The observation that patients successfully transplanted with pancreatic islets return to insulin-dependence after 5 years has been explained by drug toxicity, metabolic stress or inadequate immunosuppression and point to a need to enhance the function of transplanted beta-cells. We developed a model of transplantation of sub-optimal beta-cell mass under the kidney capsule of STZ-diabetic albino C57BL/6 recipients, using transplanted islets from syngeneic MIP-luc mice. This model eliminated concerns of inadequately controlled alloreactivity and beta-cell toxicity as a result of unconstrained BG levels, and allowed a focus on the effects of suboptimal beta-cell mass and toxicity of the immunosuppression regimen. Contrary to our expectation that immunosuppression toxicity would be cumulative and the loss of islet mass would be incremental over time, we observed that the combination of rapamycin and tacrolimus caused a rapid decline in bioluminescent signal at 2–4 weeks post-transplantation, after which the bioluminescent signals stabilized despite continued rapamycin and tacrolimus treatment.
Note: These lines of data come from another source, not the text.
-- pv_equiv track=rewrite | github.com/acemodou/Working-Copy | DataStructures/v1/Tries/algo/strings_madeup_of_strings.py | stringsMadeUpOfStrings
-- ===== SOURCE A (Python) =====
-- def stringsMadeUpOfStrings(strings, substrings):
--     trie = Trie()
--     for substring in substrings:
--         trie.insert(substring)
--
--     results = []
--     for string in strings:
--         if isMadeUpOfStrings(string, 0, trie, {}):
--             results.append(string)
--     return results
--
-- def isMadeUpOfStrings(string, startIdx, trie, memo):
--     if startIdx == len(string):
--         return True
--     if startIdx in memo:
--         return memo[startIdx]
--
--     currentNode = trie.root
--     for currIdx in range(startIdx, len(string)):
--         currChar = string[currIdx]
--         if currChar not in currentNode:
--             break
--         currentNode = currentNode[currChar]
--         if currentNode["isEndOfString"] and \
--             isMadeUpOfStrings(string, currIdx    +1,  trie, memo):
--             memo[startIdx] = True
--             return True
--
--     memo[startIdx] = False
--     return False
--
-- class Trie:
--     def __init__(self):
--         self.root = {"isEndOfString" : False }
--
--     def insert(self, string):
--         currentNode = self.root
--         for i in range(len(string)):
--             letter = string[i]
--             if letter not in currentNode:
--                 currentNode[letter] = {"isEndOfString" : False }
--             currentNode = currentNode[letter]
--         currentNode["isEndOfString"] = True
-- ===== SOURCE B (Python) =====
-- def stringsMadeUpOfStrings(strings, substrings):
--     words = set(substrings)
--     results = []
--     for s in strings:
--         n = len(s)
--         dp = [False] * (n + 1)
--         dp[0] = True
--         for i in range(1, n + 1):
--             for j in range(i):
--                 if dp[j] and s[j:i] in words:
--                     dp[i] = True
--                     break
--         if dp[n]:
--             results.append(s)
--     return results
-- ===== Notes on version B (the rewrite author's own statement) =====
-- stated objective: simpler
-- what changed: Replaces the hand-built trie plus memoized top-down recursion with a set of the substrings and the standard bottom-up word-break DP (boolean table over positions, slice membership in the set) per string.
import Mathlib
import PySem

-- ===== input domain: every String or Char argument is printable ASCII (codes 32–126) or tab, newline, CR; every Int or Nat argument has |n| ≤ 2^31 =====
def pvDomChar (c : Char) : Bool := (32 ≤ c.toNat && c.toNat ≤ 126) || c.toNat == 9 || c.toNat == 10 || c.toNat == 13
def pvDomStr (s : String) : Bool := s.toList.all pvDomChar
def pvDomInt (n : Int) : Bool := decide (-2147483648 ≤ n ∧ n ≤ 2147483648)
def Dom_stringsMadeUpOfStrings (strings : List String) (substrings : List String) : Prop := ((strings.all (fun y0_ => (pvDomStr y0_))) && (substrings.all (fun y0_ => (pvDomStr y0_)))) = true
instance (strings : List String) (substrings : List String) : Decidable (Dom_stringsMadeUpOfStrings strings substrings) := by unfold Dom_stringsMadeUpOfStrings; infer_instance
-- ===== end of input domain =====

-- B replaces A's trie + memoized recursion by a set of the substrings and the standard
-- word-break DP per string (objective: simpler); same results, order and duplicates preserved.


-- ===== PORT A =====
-- Python's trie node is a dict {char: childNode, "isEndOfString": bool}; the char→child map
-- and the flag are modelled as the two components of PNode (the "isEndOfString" key can never
-- collide with a single-char key, so this is exact). Children keep dict insertion order.
mutual
inductive PNode : Type
  | mk : Bool → PChildren → PNode
inductive PChildren : Type
  | nil : PChildren
  | cons : Char → PNode → PChildren → PChildren
end

def PNode.flag : PNode → Bool
  | .mk f _ => f

def PNode.children : PNode → PChildren
  | .mk _ c => c

-- dict lookup currentNode[letter] / 'letter in currentNode'
def childGet : PChildren → Char → Option PNode
  | .nil, _ => none
  | .cons c n rest, x => if c = x then some n else childGet rest x

-- dict store currentNode[letter] = node (overwrite keeps position, new key appends)
def childSet : PChildren → Char → PNode → PChildren
  | .nil, x, n => .cons x n .nil
  | .cons c m rest, x, n => if c = x then .cons c n rest else .cons c m (childSet rest x n)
These observations suggest that immunosuppression itself may not be toxic, but together with inflammation in the early post-transplant period are the primary cause of beta-cell destruction. We further demonstrate that Pio plus alogliptin treatment, initiated from the day of transplantation, could not prevent the early decline in bioluminescent signal but was able to significantly increase the bioluminescent signal from day 28–90. These experiments provide, for the first time, insight into the kinetics of beta-cell destruction by immunosuppression in recipients with sub-optimal beta-cell mass but who maintained normoglycemia with insulin implants. They also demonstrate the ability of Pio plus alogliptin to enhance the functional mass of the transplanted beta cells and identify the kinetics of their therapeutic effects, and delineate a critical period for additional intervention in the early post-transplantation period to preserve beta-cell mass and in the later period to further promote beta-regeneration.
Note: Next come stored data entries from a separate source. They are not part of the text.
-- pv_equiv track=rewrite | github.com/thiagomout/trabalho-grafos | biblioteca1.py | dfs_lista
-- ===== SOURCE A (Python) =====
-- def dfs_lista(adj, s):
--     n = len(adj) - 1
--     pai = [-1]*(n+1)
--     nivel = [-1]*(n+1)
--     cor = [0]*(n+1)  # 0 branco, 1 cinza, 2 preto
--     pilha = [(s, 0)]
--     nivel[s] = 0; cor[s] = 1
--     while pilha:
--         u, it = pilha.pop()
--         if it < len(adj[u]):
--             v = adj[u][it]
--             pilha.append((u, it+1))
--             if cor[v] == 0:
--                 cor[v] = 1
--                 pai[v] = u
--                 nivel[v] = nivel[u] + 1
--                 pilha.append((v, 0))
--         else:
--             cor[u] = 2
--     return pai, nivel
-- ===== SOURCE B (Python) =====
-- def dfs_lista(adj, s):
--     # Recursive DFS (same discovery order as the stack version: neighbors in index order).
--     pai = [-1] * len(adj)
--     nivel = [-1] * len(adj)
--     vis = [False] * len(adj)
--     nivel[s] = 0
--     vis[s] = True
--
--     def visit(u):
--         for v in adj[u]:
--             if not vis[v]:
--                 vis[v] = True
--                 pai[v] = u
--                 nivel[v] = nivel[u] + 1
--                 visit(v)
--
--     visit(s)
--     return pai, nivel
-- ===== Notes on version B (the rewrite author's own statement) =====
-- stated objective: alternative
-- what changed: Replaces the explicit stack of (vertex, iterator-index) frames by a recursive visit helper that walks each adjacency list structurally and recurses into unvisited neighbors, tracking visited with a boolean array instead of a 3-color int array.
import Mathlib
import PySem

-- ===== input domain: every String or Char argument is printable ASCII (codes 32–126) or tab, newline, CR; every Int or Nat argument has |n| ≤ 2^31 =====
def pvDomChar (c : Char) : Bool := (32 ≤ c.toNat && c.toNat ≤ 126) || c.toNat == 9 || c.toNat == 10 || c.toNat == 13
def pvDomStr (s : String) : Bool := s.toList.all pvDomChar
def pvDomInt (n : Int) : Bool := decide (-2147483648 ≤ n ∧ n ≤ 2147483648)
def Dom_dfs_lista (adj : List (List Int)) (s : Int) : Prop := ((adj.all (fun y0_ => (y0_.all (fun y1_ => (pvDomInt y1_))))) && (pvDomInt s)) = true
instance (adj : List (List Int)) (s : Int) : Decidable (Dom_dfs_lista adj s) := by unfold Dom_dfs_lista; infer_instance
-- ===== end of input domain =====

-- B replaces A's explicit stack of (vertex, iterator-index) frames and 3-color int array by a
-- recursive visit helper over each adjacency list with a boolean visited array (objective: alternative).

-- ===== PORT A =====
-- measure helpers cited by dfsA's termination proof
def whites (cor : List Int) : Nat := cor.countP (fun c => c == 0)
def degMax (adj : List (List Int)) : Nat := adj.foldr (fun l m => max l.length m) 0
def frameW (adj : List (List Int)) (p : Int × Nat) : Nat :=
  ((PySem.List.pyGetD adj p.1 ([] : List Int)).length - p.2) + 1
def stackW (adj : List (List Int)) (pilha : List (Int × Nat)) : Nat :=
  (pilha.map (frameW adj)).sum

-- canonical (wrapped) index, matching PySem.List.pyIdx?
def nidx (L : Nat) (i : Int) : Nat := if 0 ≤ i then i.toNat else L - (-i).toNat

theorem pyIdx?_inrange (L : Nat) (i : Int) (h1 : -(L:Int) ≤ i) (h2 : i < L) :
    PySem.List.pyIdx? L i = some (nidx L i) := by
  simp only [PySem.List.pyIdx?, nidx]
  split_ifs <;> rfl

theorem nidx_lt (L : Nat) (i : Int) (h1 : -(L:Int) ≤ i) (h2 : i < L) : nidx L i < L := by
  simp only [nidx]; split_ifs with h0 <;> omega

theorem pyGet?_inrange {α : Type} (xs : List α) (i : Int)
    (h1 : -(xs.length:Int) ≤ i) (h2 : i < xs.length) :
    PySem.List.pyGet? xs i = some (xs[nidx xs.length i]'(nidx_lt _ _ h1 h2)) := by
  simp only [PySem.List.pyGet?, pyIdx?_inrange _ _ h1 h2, Option.bind_some,
    List.getElem?_eq_getElem (nidx_lt _ _ h1 h2)]

theorem pySetD_inrange {α : Type} (xs : List α) (i : Int) (v : α)
    (h1 : -(xs.length:Int) ≤ i) (h2 : i < xs.length) :
    PySem.List.pySetD xs i v = xs.set (nidx xs.length i) v := by
  simp only [PySem.List.pySetD, PySem.List.pySet?, pyIdx?_inrange _ _ h1 h2,
    Option.map_some, Option.getD_some]

theorem pySetD_outrange {α : Type} (xs : List α) (i : Int) (v : α)
    (h : ¬(-(xs.length:Int) ≤ i ∧ i < xs.length)) :
    PySem.List.pySetD xs i v = xs := by
  simp only [PySem.List.pySetD, PySem.List.pySet?, PySem.List.pyIdx?]
  split_ifs <;> simp_all <;> omega

theorem whites_pySetD_le (cor : List Int) (i : Int) (v : Int) (hv : v ≠ 0) :
    whites (PySem.List.pySetD cor i v) ≤ whites cor := by
  by_cases h : -(cor.length:Int) ≤ i ∧ i < cor.length
  · rw [pySetD_inrange cor i v h.1 h.2]
    rw [whites, whites, List.countP_set (nidx_lt _ _ h.1 h.2)]
    simp [hv]
  · rw [pySetD_outrange cor i v h]

theorem whites_pySetD_lt (cor : List Int) (i : Int) (v : Int) (hv : v ≠ 0)
    (h0 : PySem.List.pyGet? cor i = some 0) :
    whites (PySem.List.pySetD cor i v) < whites cor := by
  have hin : -(cor.length:Int) ≤ i ∧ i < cor.length := by
    by_contra h
    rw [(PySem.List.pyGet?_eq_none_iff cor i).2 (by exact fun hc => h hc)] at h0
    exact Option.some_ne_none 0 h0.symm
  have hg := pyGet?_inrange cor i hin.1 hin.2
  rw [h0] at hg
  have hz : cor[nidx cor.length i]'(nidx_lt _ _ hin.1 hin.2) = 0 := by
    injection hg with hg; omega
  rw [pySetD_inrange cor i v hin.1 hin.2]
  rw [whites, whites, List.countP_set (nidx_lt _ _ hin.1 hin.2)]
  simp [hv, hz]
  have hm := List.getElem_mem (nidx_lt _ _ hin.1 hin.2)
  rw [hz] at hm
  exact hm

theorem pyGetD_len_le_degMax (adj : List (List Int)) (u : Int) :
    (PySem.List.pyGetD adj u ([] : List Int)).length ≤ degMax adj := by
  rcases hg : PySem.List.pyGet? adj u with _ | l
  · simp [PySem.List.pyGetD, hg]
  · have hmem := PySem.List.mem_of_pyGet?_eq_some adj hg
    simp only [PySem.List.pyGetD, hg, Option.getD_some]
    clear hg
    induction adj with
    | nil => cases hmem
    | cons a as ih =>
      simp only [degMax, List.foldr] at ih ⊢
      rcases List.mem_cons.1 hmem with h | h
      · subst h; omega
      · have := ih h; omega

def vAt (adj : List (List Int)) (u : Int) (it : Nat) : Int :=
  PySem.List.pyGetD (PySem.List.pyGetD adj u []) (it : Int) 0

def dfsA (adj : List (List Int)) (pilha : List (Int × Nat))
    (pai nivel cor : List Int) : List Int × List Int :=
  match pilha with
  | [] => (pai, nivel)
  | (u, it) :: rest =>
    if hit : it < (PySem.List.pyGetD adj u ([] : List Int)).length then
      match hv : PySem.List.pyGet? cor (vAt adj u it) with
      | none => (pai, nivel)  -- Python raises IndexError on cor[v] here (excluded by Pre_)
      | some c =>
        if hc : c = 0 then
          dfsA adj ((vAt adj u it, 0) :: (u, it + 1) :: rest)
            (PySem.List.pySetD pai (vAt adj u it) u)
            (PySem.List.pySetD nivel (vAt adj u it) (PySem.List.pyGetD nivel u 0 + 1))
            (PySem.List.pySetD cor (vAt adj u it) 1)
        else
          dfsA adj ((u, it + 1) :: rest) pai nivel cor
    else
      dfsA adj rest pai nivel (PySem.List.pySetD cor u 2)
termination_by whites cor * (degMax adj + 1) + stackW adj pilha
decreasing_by
  · -- discover: v was white, becomes gray; frame (v,0) pushed
    have hw : whites (PySem.List.pySetD cor (vAt adj u it) 1) < whites cor :=
      whites_pySetD_lt cor (vAt adj u it) 1 (by omega) (hc ▸ hv)
    have hd : (PySem.List.pyGetD adj (vAt adj u it) ([] : List Int)).length ≤ degMax adj :=
      pyGetD_len_le_degMax adj (vAt adj u it)
    simp only [stackW, List.map_cons, List.sum_cons, frameW]
    have h1 : whites (PySem.List.pySetD cor (vAt adj u it) 1) * (degMax adj + 1) + (degMax adj + 1)
        ≤ whites cor * (degMax adj + 1) := by
      have hle := Nat.succ_le_of_lt hw
      calc whites (PySem.List.pySetD cor (vAt adj u it) 1) * (degMax adj + 1) + (degMax adj + 1)
          = (whites (PySem.List.pySetD cor (vAt adj u it) 1) + 1) * (degMax adj + 1) := by ring
        _ ≤ whites cor * (degMax adj + 1) := Nat.mul_le_mul_right _ hle
    omega
  · -- skip: iterator advances
    simp only [stackW, List.map_cons, List.sum_cons, frameW]
    omega
  · -- pop: frame finished
    have hw : whites (PySem.List.pySetD cor u 2) ≤ whites cor :=
      whites_pySetD_le cor u 2 (by omega)
    have h1 : whites (PySem.List.pySetD cor u 2) * (degMax adj + 1)
        ≤ whites cor * (degMax adj + 1) := Nat.mul_le_mul_right _ hw
    simp only [stackW, List.map_cons, List.sum_cons, frameW]
    omega

-- A's n = len(adj)-1 and arrays [-1]*(n+1): n+1 = len(adj) (also when adj = [])
def dfs_lista (adj : List (List Int)) (s : Int) : List Int × List Int :=
  let pai := List.replicate adj.length (-1 : Int)
  let nivel := PySem.List.pySetD (List.replicate adj.length (-1 : Int)) s 0
  let cor := PySem.List.pySetD (List.replicate adj.length (0 : Int)) s 1
  dfsA adj [(s, 0)] pai nivel cor

-- ===== PORT B =====
def bfalses (vis : List Bool) : Nat := vis.countP (fun b => !b)

theorem bfalses_pySetD_lt (vis : List Bool) (i : Int)
    (h0 : PySem.List.pyGet? vis i = some false) :
    bfalses (PySem.List.pySetD vis i true) < bfalses vis := by
  have hin : -(vis.length:Int) ≤ i ∧ i < vis.length := by
    by_contra h
    rw [(PySem.List.pyGet?_eq_none_iff vis i).2 (by exact fun hc => h hc)] at h0
    exact Option.some_ne_none false h0.symm
  have hg := pyGet?_inrange vis i hin.1 hin.2
  rw [h0] at hg
  have hz : vis[nidx vis.length i]'(nidx_lt _ _ hin.1 hin.2) = false := by
    injection hg with hg; exact hg.symm
  rw [pySetD_inrange vis i true hin.1 hin.2]
  rw [bfalses, bfalses, List.countP_set (nidx_lt _ _ hin.1 hin.2)]
  simp [hz]
  have hm := List.getElem_mem (nidx_lt _ _ hin.1 hin.2)
  rw [hz] at hm
  exact hm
In summary, we have used the MIP-luc mouse model to study the fate of both endogenous as well as transplanted islets in diabetic mice surviving on exogenous insulin, using beta-cell bioluminescence as a surrogate measure of function and mass. We also report on the efficacy of Pio, alone or in combination with alogliptin, in enhancing beta-cell regeneration. However, promotion of beta-cell regeneration by Pio is relatively modest, and much work is additionally required to define the basis for the increased beta-cell bioluminescence by Pio, and to test whether Pio in combination with other agents may further promote endogenous as well as transplanted beta-cell regeneration.
Funding Statement
This work was supported in part by grants from Takeda Pharmaceuticals United States of America to ASC and P60DK020595 (University of Chicago Diabetes Research and Training Center), the National Institute of Diabetes and Digestive And Kidney Diseases to GIB, the State of Illinois Islet Transplantation (PW) and an international visiting fellowship from Cinkate Pharmaceutical Corp (HY). The funders had no role in study design, data collection and analysis, decision to publish, or preparation of the manuscript.